How to complete this task:
Lines from the one containing "rw [moveHorizontal_eq ⟨tr, tcc⟩ tr" through the last one in the data below: write them out word for word, and only them.

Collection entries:
-- pv_equiv track=rewrite | github.com/krid78/Advent_of_Code | 2024/python/day21.py | map_to_arrow_path
-- ===== SOURCE A (Python) =====
-- def get_arrow_coordinates():
--     """
--     Define the mapping of keys to coordinates on the arrow grid.
--
--     Returns:
--         dict: Mapping of keys to their respective coordinates (row, column).
--     """
--     return {
--         "A": (1, 0),
--         "^": (1, 1),
--         ">": (0, 0),
--         "v": (0, 1),
--         "<": (0, 2),
--     }
--
-- def map_to_arrow_path(sequence: list[str]) -> list[str]:
--     """
--     Map a sequence of movements and `A` to arrow coordinates.
--
--     Args:
--         sequence (list[str]): A sequence of directions (`<`, `^`, `v`, `>`) and `A`.
--
--     Returns:
--         list[str]: Transformed sequence in the arrow coordinate system.
--     """
--
--     def move_vertical(cc, tc):
--         # Move vertically
--         while cc[0] != tc[0]:
--             dr = 1 if tc[0] > cc[0] else -1
--             arrow_path.append("^" if dr > 0 else "v")
--             cc = (cc[0] + dr, cc[1])
--             assert cc != (1,2)
--         return cc
--
--     def move_horizontal(cc, tc):
--         # Move horizontally
--         while cc[1] != tc[1]:
--             dc = 1 if tc[1] > cc[1] else -1
--             arrow_path.append("<" if dc > 0 else ">")
--             cc = (cc[0], cc[1] + dc)
--             assert cc != (1,2)
--         return cc
--
--     arrow_coords = get_arrow_coordinates()
--     arrow_path = []
--     current_coord = (1, 0)  # Start at "A"
--
--     for item in sequence:
--         target_coord = arrow_coords[item]
--
--         #if current_coord == (0,2) and target_coord==(1,0):
--         #    arrow_path.append(">")
--         #    arrow_path.append("^")
--         #    arrow_path.append(">")
--         #    current_coord = target_coord
--         if current_coord[0] > target_coord[0]:
--             current_coord = move_vertical(current_coord, target_coord)
--             current_coord = move_horizontal(current_coord, target_coord)
--         else:
--             current_coord = move_horizontal(current_coord, target_coord)
--             current_coord = move_vertical(current_coord, target_coord)
--
--         # Append the symbol
--         arrow_path.append("A")
--
--     return arrow_path
-- ===== SOURCE B (Python) =====
-- ARROW_COORDS = {
--     "A": (1, 0),
--     "^": (1, 1),
--     ">": (0, 0),
--     "v": (0, 1),
--     "<": (0, 2),
-- }
--
--
-- def map_to_arrow_path(sequence: list[str]) -> list[str]:
--     """Map a sequence of directions and `A` to arrow-keypad presses.
--
--     Same result as the stepping version, but each leg is emitted in one go
--     from the row/column deltas instead of one step per loop iteration.
--     """
--     path = []
--     r, c = 1, 0  # start at "A"
--     for item in sequence:
--         tr, tc = ARROW_COORDS[item]
--         vert = ["^"] * (tr - r) if tr > r else ["v"] * (r - tr)
--         horiz = ["<"] * (tc - c) if tc > c else [">"] * (c - tc)
--         if r > tr:
--             path += vert + horiz
--         else:
--             path += horiz + vert
--         path.append("A")
--         r, c = tr, tc
--     return path
-- ===== Notes on version B (the rewrite author's own statement) =====
-- stated objective: simpler
-- what changed: The two one-step-at-a-time while loops (and the shared mutable path list they append to) are replaced by direct delta computation: each leg is emitted in one go as a repeated-character block, concatenated in the same vertical/horizontal order.
import Mathlib
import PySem

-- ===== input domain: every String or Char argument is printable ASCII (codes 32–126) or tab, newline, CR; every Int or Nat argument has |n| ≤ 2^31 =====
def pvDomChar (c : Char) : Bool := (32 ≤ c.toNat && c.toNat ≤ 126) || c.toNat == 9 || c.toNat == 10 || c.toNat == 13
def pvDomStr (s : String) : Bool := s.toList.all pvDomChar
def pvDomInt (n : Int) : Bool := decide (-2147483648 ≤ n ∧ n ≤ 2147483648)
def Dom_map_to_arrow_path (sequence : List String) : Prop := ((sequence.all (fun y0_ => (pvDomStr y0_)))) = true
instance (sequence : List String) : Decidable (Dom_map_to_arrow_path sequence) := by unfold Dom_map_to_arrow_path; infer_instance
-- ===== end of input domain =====

-- B replaces A's one-step-per-iteration while loops (appending to a shared mutable
-- list) by direct delta computation emitting each leg as one replicated block; proved
-- equal on all sequences over the keypad alphabet (outside it A raises KeyError).

-- ===== PORT A =====

def get_arrow_coordinates : PySem.Dict String (Int × Int) :=
  PySem.Dict.ofList [("A", (1, 0)), ("^", (1, 1)), (">", (0, 0)), ("v", (0, 1)), ("<", (0, 2))]

-- while cc[0] != tc[0]: one step per iteration, appending one up/down symbol.
-- (A's 'assert cc != (1,2)' never fires on Pre_ inputs, so it is not modelled.)
def moveVertical (cc tc : Int × Int) (path : List String) : (Int × Int) × List String :=
  if cc.1 = tc.1 then (cc, path)
  else
    let dr : Int := if tc.1 > cc.1 then 1 else -1
    moveVertical (cc.1 + dr, cc.2) tc (path ++ [if dr > 0 then "^" else "v"])
termination_by (tc.1 - cc.1).natAbs
decreasing_by simp_all; split <;> omega

-- while cc[1] != tc[1]: one step per iteration, appending one left/right symbol.
def moveHorizontal (cc tc : Int × Int) (path : List String) : (Int × Int) × List String :=
  if cc.2 = tc.2 then (cc, path)
  else
    let dc : Int := if tc.2 > cc.2 then 1 else -1
    moveHorizontal (cc.1, cc.2 + dc) tc (path ++ [if dc > 0 then "<" else ">"])
termination_by (tc.2 - cc.2).natAbs
decreasing_by simp_all; split <;> omega

-- the for-loop over sequence; on a missing key (KeyError, excluded by Pre_) it stops.
def goA (seq : List String) (cc : Int × Int) (path : List String) : List String :=
  match seq with
  | [] => path
  | item :: rest =>
    match get_arrow_coordinates.get? item with
    | none => path
    | some tc =>
      let st :=
        if cc.1 > tc.1 then
          let p := moveVertical cc tc path
          moveHorizontal p.1 tc p.2
        else
          let p := moveHorizontal cc tc path
          moveVertical p.1 tc p.2
      goA rest st.1 (st.2 ++ ["A"])

def map_to_arrow_path (sequence : List String) : List String :=
  goA sequence (1, 0) []

-- ===== PORT B =====

def ARROW_COORDS : PySem.Dict String (Int × Int) :=
  PySem.Dict.ofList [("A", (1, 0)), ("^", (1, 1)), (">", (0, 0)), ("v", (0, 1)), ("<", (0, 2))]

-- per item: whole legs from the deltas, as replicated blocks (Python list * n).
def goB (seq : List String) (r c : Int) (path : List String) : List String :=
  match seq with
  | [] => path
  | item :: rest =>
    match ARROW_COORDS.get? item with
    | none => path
    | some (tr, tc) =>
      let vert := if tr > r then List.replicate (tr - r).toNat "^" else List.replicate (r - tr).toNat "v"
      let horiz := if tc > c then List.replicate (tc - c).toNat "<" else List.replicate (c - tc).toNat ">"
      let path' := if r > tr then path ++ vert ++ horiz else path ++ horiz ++ vert
      goB rest tr tc (path' ++ ["A"])

def map_to_arrow_path_alt (sequence : List String) : List String :=
  goB sequence 1 0 []

-- ===== PRECONDITION & SPEC =====
-- exactly the inputs where A returns: every item is a keypad key (otherwise KeyError)
def Pre_map_to_arrow_path (sequence : List String) : Prop :=
  ∀ s ∈ sequence, s ∈ (["A", "^", ">", "v", "<"] : List String)
instance (sequence : List String) : Decidable (Pre_map_to_arrow_path sequence) := by
  unfold Pre_map_to_arrow_path; infer_instance

def pvWitness_map_to_arrow_path : List String := ["<", "A", "v", "A"]

def Spec_map_to_arrow_path (sequence : List String) (out : List String) : Prop := out = map_to_arrow_path_alt sequence
instance (sequence : List String) (out : List String) : Decidable (Spec_map_to_arrow_path sequence out) := by unfold Spec_map_to_arrow_path; infer_instance

-- ===== CLAIM (what is proved, stated in full; the proofs are below) =====
def Claim_equal_map_to_arrow_path : Prop := ∀ (sequence : List String), Dom_map_to_arrow_path sequence → Pre_map_to_arrow_path sequence → Spec_map_to_arrow_path sequence (map_to_arrow_path sequence)

-- ===== LEMMAS AND PROOFS =====

-- the vertical while loop produces exactly B's replicated block and lands on tc's row
theorem moveVertical_eq (tc : Int × Int) :
    ∀ (r c : Int) (path : List String),
      moveVertical (r, c) tc path =
        ((tc.1, c),
         path ++ (if tc.1 > r then List.replicate (tc.1 - r).toNat "^"
                  else List.replicate (r - tc.1).toNat "v")) := by
  intro r c path
  rw [moveVertical]
  by_cases h : r = tc.1
  · subst h; simp
  · rw [if_neg (by simpa using h)]
    by_cases hlt : tc.1 > r
    · rw [if_pos hlt]
      show moveVertical (r + 1, c) tc (path ++ ["^"]) = _
      rw [moveVertical_eq tc (r + 1) c (path ++ ["^"])]
      have hx : (if tc.1 > r + 1 then List.replicate (tc.1 - (r + 1)).toNat "^"
                 else List.replicate (r + 1 - tc.1).toNat "v")
                = List.replicate (tc.1 - (r + 1)).toNat "^" := by
        split
        · rfl
        · have he : tc.1 = r + 1 := by omega
          simp [he]
      rw [hx, if_pos hlt]
      have hc : (tc.1 - r).toNat = (tc.1 - (r + 1)).toNat + 1 := by omega
      simp [hc, List.replicate_succ]
    · rw [if_neg hlt]
      show moveVertical (r + -1, c) tc (path ++ ["v"]) = _
      rw [moveVertical_eq tc (r + -1) c (path ++ ["v"])]
      have hx : (if tc.1 > r + -1 then List.replicate (tc.1 - (r + -1)).toNat "^"
                 else List.replicate (r + -1 - tc.1).toNat "v")
                = List.replicate (r + -1 - tc.1).toNat "v" := by
        rw [if_neg (by omega)]
      rw [hx, if_neg hlt]
      have hc : (r - tc.1).toNat = (r + -1 - tc.1).toNat + 1 := by omega
      simp [hc, List.replicate_succ]
termination_by r _ _ => (tc.1 - r).natAbs
decreasing_by all_goals omega

-- the horizontal while loop likewise
theorem moveHorizontal_eq (tc : Int × Int) :
    ∀ (r c : Int) (path : List String),
      moveHorizontal (r, c) tc path =
        ((r, tc.2),
         path ++ (if tc.2 > c then List.replicate (tc.2 - c).toNat "<"
                  else List.replicate (c - tc.2).toNat ">")) := by
  intro r c path
  rw [moveHorizontal]
  by_cases h : c = tc.2
  · subst h; simp
  · rw [if_neg (by simpa using h)]
    by_cases hlt : tc.2 > c
    · rw [if_pos hlt]
      show moveHorizontal (r, c + 1) tc (path ++ ["<"]) = _
      rw [moveHorizontal_eq tc r (c + 1) (path ++ ["<"])]
      have hx : (if tc.2 > c + 1 then List.replicate (tc.2 - (c + 1)).toNat "<"
                 else List.replicate (c + 1 - tc.2).toNat ">")
                = List.replicate (tc.2 - (c + 1)).toNat "<" := by
        split
        · rfl
        · have he : tc.2 = c + 1 := by omega
          simp [he]
      rw [hx, if_pos hlt]
      have hc : (tc.2 - c).toNat = (tc.2 - (c + 1)).toNat + 1 := by omega
      simp [hc, List.replicate_succ]
    · rw [if_neg hlt]
      show moveHorizontal (r, c + -1) tc (path ++ [">"]) = _
      rw [moveHorizontal_eq tc r (c + -1) (path ++ [">"])]
      have hx : (if tc.2 > c + -1 then List.replicate (tc.2 - (c + -1)).toNat "<"
                 else List.replicate (c + -1 - tc.2).toNat ">")
                = List.replicate (c + -1 - tc.2).toNat ">" := by
        rw [if_neg (by omega)]
      rw [hx, if_neg hlt]
      have hc : (c - tc.2).toNat = (c + -1 - tc.2).toNat + 1 := by omega
      simp [hc, List.replicate_succ]
termination_by _ c _ => (tc.2 - c).natAbs
decreasing_by all_goals omega

-- the two for-loops agree from any common state
theorem goA_eq_goB (seq : List String) :
    ∀ (r c : Int) (path : List String), goA seq (r, c) path = goB seq r c path := by
  induction seq with
  | nil => intro r c path; rfl
  | cons item rest ih =>
    intro r c path
    rw [goA, goB]
    cases hget : get_arrow_coordinates.get? item with
    | none =>
      have h2 : ARROW_COORDS.get? item = none := hget
      rw [h2]
    | some tc =>
      have h2 : ARROW_COORDS.get? item = some tc := hget
      rw [h2]
      obtain ⟨tr, tcc⟩ := tc
      simp only
      by_cases hb : r > tr
      · rw [if_pos hb, if_pos hb]
        rw [moveVertical_eq ⟨tr, tcc⟩ r c path]
        simp only
        rw [moveHorizontal_eq ⟨tr, tcc⟩ tr c _]
        simp only
        exact ih tr tcc _
      · rw [if_neg hb, if_neg hb]
        rw [moveHorizontal_eq ⟨tr, tcc⟩ r c path]
        simp only
        rw [moveVertical_eq ⟨tr, tcc⟩ r tcc _]
        simp only
        exact ih tr tcc _

-- ===== VERDICT (by name: the statement is the Claim_ definition above) =====
theorem map_to_arrow_path_spec : Claim_equal_map_to_arrow_path := by
  intro sequence _ _
  unfold Spec_map_to_arrow_path map_to_arrow_path map_to_arrow_path_alt
  exact goA_eq_goB sequence 1 0 []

Answer to this problem:
        rw [moveHorizontal_eq ⟨tr, tcc⟩ tr c _]
        simp only
        exact ih tr tcc _
      · rw [if_neg hb, if_neg hb]
        rw [moveHorizontal_eq ⟨tr, tcc⟩ r c path]
        simp only
        rw [moveVertical_eq ⟨tr, tcc⟩ r tcc _]
        simp only
        exact ih tr tcc _

-- ===== VERDICT (by name: the statement is the Claim_ definition above) =====
theorem map_to_arrow_path_spec : Claim_equal_map_to_arrow_path := by
  intro sequence _ _
  unfold Spec_map_to_arrow_path map_to_arrow_path map_to_arrow_path_alt
  exact goA_eq_goB sequence 1 0 []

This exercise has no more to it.